__What you need to do__
Every line in the entries where "toNat" is found should be copied.

__Data supplied__
-- pv_equiv track=rewrite | github.com/Hyeonsoek/Problem-solving | boj/20000/21611.py | marble_bomb
-- ===== SOURCE A (Python) =====
-- def remove_zero(line):
--     temp = []
--     for x in line:
--         if x > 0:
--             temp.append(x)
--     return temp
--
-- def marble_bomb(line):
--     ret = 0
--
--     while True:
--         if not line:
--             break
--
--         bomb_count = 0
--         count = 1
--         value = line[0]
--         for x in range(1, len(line)):
--             if value == line[x]:
--                 count += 1
--             else:
--                 if count >= 4:
--                     bomb_count += 1
--                     for y in range(x-count, x):
--                         line[y] = 0
--                     ret += value * count
--                 value = line[x]
--                 count = 1
--
--         if count >= 4:
--             bomb_count += 1
--             for y in range(len(line)-count, len(line)):
--                 line[y] = 0
--             ret += value * count
--
--         line = remove_zero(line)
--
--         if bomb_count == 0:
--             break
--
--     return ret, line
-- ===== SOURCE B (Python) =====
-- def marble_bomb(line):
--     # Encode the line ONCE into a list of [value, count] runs; every later pass
--     # works only on the run list (explode runs of >= 4, drop nonpositive runs,
--     # merge newly adjacent equal runs in place), never rebuilding the element
--     # list until the final decode.
--     groups = []
--     for x in line:
--         if groups and groups[-1][0] == x:
--             groups[-1][1] += 1
--         else:
--             groups.append([x, 1])
--     ret = 0
--     while True:
--         kept = []
--         bombed = False
--         for v, c in groups:
--             if c >= 4:
--                 ret += v * c
--                 bombed = True
--             elif v > 0:
--                 if kept and kept[-1][0] == v:
--                     kept[-1][1] += c
--                 else:
--                     kept.append([v, c])
--         groups = kept
--         if not bombed:
--             break
--     out = []
--     for v, c in groups:
--         out.extend([v] * c)
--     return ret, out
-- ===== Notes on version B (the rewrite author's own statement) =====
-- stated objective: alternative
-- what changed: A re-scans the flat marble list by index every pass, zero-marks exploded runs in place and compacts with a remove_zero sweep; B run-length-encodes the line ONCE and every pass works purely on the (value,count) run list - scoring and dropping runs of >= 4, dropping nonpositive runs and merging newly adjacent equal runs in place - decoding back to a flat list only once at the end; the pass-by-pass structure itself is forced by A's simultaneous-explosion semantics (a one-pass stack cascade returns different values, e.g. on [1,1,2,2,2,2,1,1,1,1]).
import Mathlib
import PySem

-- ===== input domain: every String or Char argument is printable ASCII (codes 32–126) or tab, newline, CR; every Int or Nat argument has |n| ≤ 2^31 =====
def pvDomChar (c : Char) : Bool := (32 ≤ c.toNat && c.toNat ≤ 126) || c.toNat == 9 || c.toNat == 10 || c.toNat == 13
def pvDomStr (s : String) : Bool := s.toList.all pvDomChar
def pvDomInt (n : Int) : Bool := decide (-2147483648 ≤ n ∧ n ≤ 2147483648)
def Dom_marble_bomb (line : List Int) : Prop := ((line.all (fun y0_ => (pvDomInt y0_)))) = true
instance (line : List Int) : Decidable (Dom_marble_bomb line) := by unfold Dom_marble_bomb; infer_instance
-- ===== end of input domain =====

-- B run-length-encodes the line once and runs every explosion pass on the (value,count)
-- run list alone (score/drop runs >= 4, drop nonpositive runs, merge newly adjacent equal
-- runs in place), decoding to a flat list only at the end; objective: alternative
-- structure, same exact return value.  Python A mutates the caller's list in place (zero
-- writes during a pass); the equivalence proved here is about the RETURN value only — B
-- does not mutate its argument.

-- ===== PORT A =====
-- 'for y in range(a, b): line[y] = 0'; the indices A uses are always in range, where .set is exact
def setZeros (ln : List Int) (a b : Int) : List Int :=
  (PySem.List.pyRange a b 1).foldl (fun l y => l.set y.toNat 0) ln

def remove_zero (line : List Int) : List Int :=
  line.foldl (fun temp x => if x > 0 then temp ++ [x] else temp) []

-- one step of A's 'for x in range(1, len(line))' loop; state (line, bomb_count, count, value, ret)
def mbStep (s : List Int × Int × Int × Int × Int) (x : Int) :
    List Int × Int × Int × Int × Int :=
  let (ln, bomb, count, value, ret) := s
  if value = PySem.List.pyGetD ln x 0 then
    (ln, bomb, count + 1, value, ret)
  else
    let (ln, bomb, ret) :=
      if count ≥ 4 then (setZeros ln (x - count) x, bomb + 1, ret + value * count)
      else (ln, bomb, ret)
    (ln, bomb, (1 : Int), PySem.List.pyGetD ln x 0, ret)

-- the code after A's for loop: trailing-run flush, then 'line = remove_zero(line)'
def mbFinish (s : List Int × Int × Int × Int × Int) : Int × Int × List Int :=
  let (ln, bomb, count, value, ret) := s
  let (ln, bomb, ret) :=
    if count ≥ 4 then
      (setZeros ln ((ln.length : Int) - count) (ln.length : Int), bomb + 1, ret + value * count)
    else (ln, bomb, ret)
  (ret, bomb, remove_zero ln)

-- A's 'while True' loop; fuel only makes the recursion structural (a pass that continues
-- removes at least 4 elements, so line.length + 1 passes never run out)
def mbGo : Nat → Int → List Int → Int × List Int
  | 0, ret, line => (ret, line)
  | fuel + 1, ret, line =>
    if line = [] then (ret, line)
    else
      let (ret, bomb, line) :=
        mbFinish ((PySem.List.pyRange 1 (line.length : Int) 1).foldl mbStep
                    (line, 0, 1, PySem.List.pyGetD line 0 0, ret))
      if bomb = 0 then (ret, line) else mbGo fuel ret line

def marble_bomb (line : List Int) : Int × List Int :=
  mbGo (line.length + 1) 0 line

-- ===== PORT B =====
-- Source B's 'mutate the last run or append a fresh one' operation, used by both the encoder
-- ('groups[-1][1] += 1' with c = 1) and the keep loop ('kept[-1][1] += c')
def pushRun (gs : List (Int × Int)) (v c : Int) : List (Int × Int) :=
  match gs.getLast? with
  | some g => if g.1 = v then gs.dropLast ++ [(g.1, g.2 + c)] else gs ++ [(v, c)]
  | none => [(v, c)]

-- one step of Source B's encoding loop 'for x in line'
def encStep (gs : List (Int × Int)) (x : Int) : List (Int × Int) := pushRun gs x 1

-- one step of Source B's 'for v, c in groups' pass; state (ret, kept, bombed)
def keepStep (s : Int × List (Int × Int) × Bool) (g : Int × Int) :
    Int × List (Int × Int) × Bool :=
  let (ret, kept, bombed) := s
  let (v, c) := g
  if c ≥ 4 then (ret + v * c, kept, true)
  else if v > 0 then (ret, pushRun kept v c, bombed)
  else (ret, kept, bombed)

-- Source B's 'while True' loop over the run list; same fuel discipline as A's port
def altLoop : Nat → Int → List (Int × Int) → Int × List (Int × Int)
  | 0, ret, gs => (ret, gs)
  | fuel + 1, ret, gs =>
    let (ret, kept, bombed) := gs.foldl keepStep (ret, [], false)
    if bombed then altLoop fuel ret kept else (ret, kept)

-- Source B's final decode loop 'for v, c in groups: out.extend([v] * c)'
def decodeRuns (gs : List (Int × Int)) : List Int :=
  gs.foldl (fun out g => out ++ List.replicate g.2.toNat g.1) []

def marble_bomb_alt (line : List Int) : Int × List Int :=
  let p := altLoop (line.length + 1) 0 (line.foldl encStep [])
  (p.1, decodeRuns p.2)

-- ===== PRECONDITION & SPEC =====
def Spec_marble_bomb (line : List Int) (out : Int × List Int) : Prop := out = marble_bomb_alt line
instance (line : List Int) (out : Int × List Int) : Decidable (Spec_marble_bomb line out) := by unfold Spec_marble_bomb; infer_instance

-- ===== CLAIM (what is proved, stated in full; the proofs are below) =====
def Claim_equal_marble_bomb : Prop := ∀ (line : List Int), Dom_marble_bomb line → Spec_marble_bomb line (marble_bomb line)

-- ===== LEMMAS AND PROOFS =====

-- run-length decomposition of a line, starting from a current run (value v, count c > 0)
def collect (v c : Int) : List Int → List (Int × Int)
  | [] => [(v, c)]
  | x :: xs => if v = x then collect v (c + 1) xs else (v, c) :: collect x 1 xs

def gScore : List (Int × Int) → Int
  | [] => 0
  | (v, c) :: t => (if c ≥ 4 then v * c else 0) + gScore t

def gBomb : List (Int × Int) → Int
  | [] => 0
  | (_, c) :: t => (if c ≥ 4 then 1 else 0) + gBomb t

def gKept : List (Int × Int) → List Int
  | [] => []
  | (v, c) :: t => (if c ≥ 4 then [] else if v > 0 then List.replicate c.toNat v else []) ++ gKept t

-- flat decoding of a run list (semantic form of decodeRuns)
def gFlat : List (Int × Int) → List Int
  | [] => []
  | (v, c) :: t => List.replicate c.toNat v ++ gFlat t

-- well-formed run list: adjacent runs carry distinct values, every count is ≥ 1
def NormB : List (Int × Int) → Prop
  | [] => True
  | [g] => 1 ≤ g.2
  | g :: h :: t => 1 ≤ g.2 ∧ g.1 ≠ h.1 ∧ NormB (h :: t)

lemma gFlat_cons (g : Int × Int) (t : List (Int × Int)) :
    gFlat (g :: t) = List.replicate g.2.toNat g.1 ++ gFlat t := by
  obtain ⟨v, c⟩ := g; rfl

lemma rz_filter (l : List Int) : remove_zero l = l.filter (fun x => decide (x > 0)) := by
  simpa [remove_zero] using PySem.List.foldl_append_ite_eq_filter (fun x : Int => x > 0) l []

__Solution to the exercise__
def pvDomChar (c : Char) : Bool := (32 ≤ c.toNat && c.toNat ≤ 126) || c.toNat == 9 || c.toNat == 10 || c.toNat == 13
  (PySem.List.pyRange a b 1).foldl (fun l y => l.set y.toNat 0) ln
  gs.foldl (fun out g => out ++ List.replicate g.2.toNat g.1) []
  | (v, c) :: t => (if c ≥ 4 then [] else if v > 0 then List.replicate c.toNat v else []) ++ gKept t
  | (v, c) :: t => List.replicate c.toNat v ++ gFlat t
    gFlat (g :: t) = List.replicate g.2.toNat g.1 ++ gFlat t := by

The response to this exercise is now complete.